Records excerpted from a collection:
──────────────────────────────

-- pv_equiv track=rewrite | github.com/pinellolab/CRISPR_Pipeline | bin/flash_base_editing_mapping.py | pack_dna_2bit
-- ===== SOURCE A (Python) =====
-- from typing import Dict, Iterator, List, Optional, Sequence, Tuple
--
-- _DNA2BIT = {"A": 0, "C": 1, "G": 2, "T": 3, "a": 0, "c": 1, "g": 2, "t": 3}
--
-- def pack_dna_2bit(seq: str) -> Optional[int]:
--     packed = 0
--     for char in seq:
--         value = _DNA2BIT.get(char)
--         if value is None:
--             return None
--         packed = (packed << 2) | value
--     return packed
-- ===== SOURCE B (Python) =====
-- _DNA2BIT = {"A": 0, "C": 1, "G": 2, "T": 3, "a": 0, "c": 1, "g": 2, "t": 3}
--
-- def pack_dna_2bit(seq):
--     if any(c not in _DNA2BIT for c in seq):
--         return None
--     total, weight = 0, 1
--     for c in reversed(seq):
--         total += _DNA2BIT[c] * weight
--         weight *= 4
--     return total
-- ===== Notes on version B (the rewrite author's own statement) =====
-- stated objective: alternative
-- what changed: B first validates the whole string with a membership scan, then accumulates the value back-to-front carrying an explicit positional weight (total += value*weight; weight *= 4), instead of A's single front-to-back shift-and-or fold with an early None return.
import Mathlib
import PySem

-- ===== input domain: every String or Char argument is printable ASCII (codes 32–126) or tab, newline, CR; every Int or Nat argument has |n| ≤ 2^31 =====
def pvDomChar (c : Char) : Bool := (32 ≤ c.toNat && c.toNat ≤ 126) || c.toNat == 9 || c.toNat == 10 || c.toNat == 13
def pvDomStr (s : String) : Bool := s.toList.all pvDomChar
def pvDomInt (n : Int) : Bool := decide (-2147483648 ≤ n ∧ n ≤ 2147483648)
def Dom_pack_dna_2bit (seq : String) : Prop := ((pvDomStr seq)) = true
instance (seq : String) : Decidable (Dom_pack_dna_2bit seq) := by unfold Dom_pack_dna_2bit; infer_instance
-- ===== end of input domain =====

-- B validates the whole string first, then accumulates back-to-front with an explicit positional
-- weight, instead of A's front-to-back shift-and-or fold with early return; same values everywhere.

-- module constant _DNA2BIT (shared context of both functions)
def dna2bit : PySem.Dict Char Int :=
  ⟨[('A', 0), ('C', 1), ('G', 2), ('T', 3), ('a', 0), ('c', 1), ('g', 2), ('t', 3)]⟩

-- ===== PORT A =====
-- the for-loop of A: early `return None` on a missing key, else packed = (packed << 2) | value
def packLoopA : List Char → Int → Option Int
  | [], packed => some packed
  | c :: rest, packed =>
    match PySem.Dict.get? dna2bit c with
    | none => none
    | some value => packLoopA rest (PySem.Int.bor (packed <<< (2 : Nat)) value)

def pack_dna_2bit (seq : String) : Option Int := packLoopA seq.toList 0

-- ===== PORT B =====
-- the reversed for-loop of B, state (total, weight)
def packStepB (st : Int × Int) (c : Char) : Int × Int :=
  (st.1 + PySem.Dict.getD dna2bit c 0 * st.2, st.2 * 4)

def pack_dna_2bit_alt (seq : String) : Option Int :=
  if seq.toList.any (fun c => !(PySem.Dict.get? dna2bit c).isSome) then none
  else some (seq.toList.reverse.foldl packStepB (0, 1)).1

-- ===== PRECONDITION & SPEC =====
def Spec_pack_dna_2bit (seq : String) (out : Option Int) : Prop := out = pack_dna_2bit_alt seq
instance (seq : String) (out : Option Int) : Decidable (Spec_pack_dna_2bit seq out) := by unfold Spec_pack_dna_2bit; infer_instance

-- ===== CLAIM (what is proved, stated in full; the proofs are below) =====
def Claim_equal_pack_dna_2bit : Prop := ∀ (seq : String), Dom_pack_dna_2bit seq → Spec_pack_dna_2bit seq (pack_dna_2bit seq)

-- ===== LEMMAS AND PROOFS =====

-- reference value: Horner evaluation in base 4 of the (valid) character list
def hornerV (acc : Int) : List Char → Int
  | [] => acc
  | c :: rest => hornerV (4 * acc + PySem.Dict.getD dna2bit c 0) rest

theorem get?_dna2bit_bounds (c : Char) (v : Int)
    (h : PySem.Dict.get? dna2bit c = some v) : 0 ≤ v ∧ v < 4 := by
  simp only [PySem.Dict.get?, dna2bit, List.find?] at h
  repeat' split at h
  all_goals simp_all
  all_goals omega

theorem shiftor_eq (a v : Int) (ha : 0 ≤ a) (hv0 : 0 ≤ v) (hv4 : v < 4) :
    PySem.Int.bor (a <<< (2 : Nat)) v = 4 * a + v := by
  obtain ⟨m, rfl⟩ := Int.eq_ofNat_of_zero_le ha
  obtain ⟨k, rfl⟩ := Int.eq_ofNat_of_zero_le hv0
  have hcast : ((m : Int) <<< (2 : Nat)) = ((m <<< 2 : Nat) : Int) := by
    simp [Int.shiftLeft_eq, Nat.shiftLeft_eq]
  rw [hcast, PySem.Int.bor_natCast,
    ← Nat.shiftLeft_add_eq_or_of_lt (by omega : k < 2 ^ 2) m]
  push_cast [Nat.shiftLeft_eq]
  ring

theorem packLoopA_eq_hornerV (cs : List Char) (acc : Int) (hacc : 0 ≤ acc)
    (hv : ∀ c ∈ cs, (PySem.Dict.get? dna2bit c).isSome) :
    packLoopA cs acc = some (hornerV acc cs) := by
  induction cs generalizing acc with
  | nil => rfl
  | cons c rest ih =>
    have hc : (PySem.Dict.get? dna2bit c).isSome := hv c (List.mem_cons_self ..)
    obtain ⟨v, hg⟩ := Option.isSome_iff_exists.mp hc
    obtain ⟨hv0, hv4⟩ := get?_dna2bit_bounds c v hg
    have hgd : PySem.Dict.getD dna2bit c 0 = v := by simp [PySem.Dict.getD, hg]
    simp only [packLoopA, hg, hornerV, hgd]
    rw [shiftor_eq acc v hacc hv0 hv4]
    exact ih (4 * acc + v) (by omega) (fun x hx => hv x (List.mem_cons_of_mem _ hx))

theorem hornerV_split (acc : Int) (cs : List Char) :
    hornerV acc cs = acc * 4 ^ cs.length + hornerV 0 cs := by
  induction cs generalizing acc with
  | nil => simp [hornerV]
  | cons c rest ih =>
    simp only [hornerV, List.length_cons]
    rw [ih (4 * acc + PySem.Dict.getD dna2bit c 0), ih (4 * 0 + PySem.Dict.getD dna2bit c 0)]
    ring

theorem foldB_eq (cs : List Char) (t w : Int) :
    cs.reverse.foldl packStepB (t, w) = (t + w * hornerV 0 cs, w * 4 ^ cs.length) := by
  induction cs generalizing t w with
  | nil => simp [hornerV]
  | cons c rest ih =>
    simp only [List.reverse_cons, List.foldl_append, ih, List.foldl_cons, List.foldl_nil,
      packStepB, hornerV, List.length_cons]
    rw [hornerV_split (4 * 0 + PySem.Dict.getD dna2bit c 0) rest]
    simp only [Prod.mk.injEq]
    constructor <;> ring

theorem packLoopA_none (cs : List Char) (acc : Int)
    (h : ∃ c ∈ cs, PySem.Dict.get? dna2bit c = none) : packLoopA cs acc = none := by
  induction cs generalizing acc with
  | nil => simp at h
  | cons x rest ih =>
    obtain ⟨c, hc, hn⟩ := h
    cases List.mem_cons.mp hc with
    | inl he =>
      subst he
      simp [packLoopA, hn]
    | inr hm =>
      cases hg : PySem.Dict.get? dna2bit x with
      | none => simp [packLoopA, hg]
      | some v =>
        simp only [packLoopA, hg]
        exact ih _ ⟨c, hm, hn⟩

-- ===== VERDICT (by name: the statement is the Claim_ definition above) =====
theorem pack_dna_2bit_spec : Claim_equal_pack_dna_2bit := by
  intro seq _
  unfold Spec_pack_dna_2bit pack_dna_2bit pack_dna_2bit_alt
  by_cases h : ∀ c ∈ seq.toList, (PySem.Dict.get? dna2bit c).isSome
  · rw [if_neg (by
        simp only [List.any_eq_true, Bool.not_eq_true', Option.isSome_eq_false_iff,
          Option.isNone_iff_eq_none, not_exists, not_and]
        intro x hx
        exact Option.isSome_iff_ne_none.mp (h x hx)),
      packLoopA_eq_hornerV seq.toList 0 le_rfl h, foldB_eq]
    simp
  · push Not at h
    obtain ⟨c, hc, hnone⟩ := h
    rw [if_pos (by
        simp only [List.any_eq_true]
        exact ⟨c, hc, by simp_all⟩)]
    exact packLoopA_none seq.toList 0 ⟨c, hc, by simp_all⟩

──────────────────────────────

(Aim of the exercise): Write out, from the lines above, only those from the line with "if seq.toList.any (fun" to the line with "theorem packLoopA_eq_hornerV (cs", exactly as given, including the first and the last.

(Exercise output):
  if seq.toList.any (fun c => !(PySem.Dict.get? dna2bit c).isSome) then none
  else some (seq.toList.reverse.foldl packStepB (0, 1)).1

-- ===== PRECONDITION & SPEC =====
def Spec_pack_dna_2bit (seq : String) (out : Option Int) : Prop := out = pack_dna_2bit_alt seq
instance (seq : String) (out : Option Int) : Decidable (Spec_pack_dna_2bit seq out) := by unfold Spec_pack_dna_2bit; infer_instance

-- ===== CLAIM (what is proved, stated in full; the proofs are below) =====
def Claim_equal_pack_dna_2bit : Prop := ∀ (seq : String), Dom_pack_dna_2bit seq → Spec_pack_dna_2bit seq (pack_dna_2bit seq)

-- ===== LEMMAS AND PROOFS =====

-- reference value: Horner evaluation in base 4 of the (valid) character list
def hornerV (acc : Int) : List Char → Int
  | [] => acc
  | c :: rest => hornerV (4 * acc + PySem.Dict.getD dna2bit c 0) rest

theorem get?_dna2bit_bounds (c : Char) (v : Int)
    (h : PySem.Dict.get? dna2bit c = some v) : 0 ≤ v ∧ v < 4 := by
  simp only [PySem.Dict.get?, dna2bit, List.find?] at h
  repeat' split at h
  all_goals simp_all
  all_goals omega

theorem shiftor_eq (a v : Int) (ha : 0 ≤ a) (hv0 : 0 ≤ v) (hv4 : v < 4) :
    PySem.Int.bor (a <<< (2 : Nat)) v = 4 * a + v := by
  obtain ⟨m, rfl⟩ := Int.eq_ofNat_of_zero_le ha
  obtain ⟨k, rfl⟩ := Int.eq_ofNat_of_zero_le hv0
  have hcast : ((m : Int) <<< (2 : Nat)) = ((m <<< 2 : Nat) : Int) := by
    simp [Int.shiftLeft_eq, Nat.shiftLeft_eq]
  rw [hcast, PySem.Int.bor_natCast,
    ← Nat.shiftLeft_add_eq_or_of_lt (by omega : k < 2 ^ 2) m]
  push_cast [Nat.shiftLeft_eq]
  ring

theorem packLoopA_eq_hornerV (cs : List Char) (acc : Int) (hacc : 0 ≤ acc)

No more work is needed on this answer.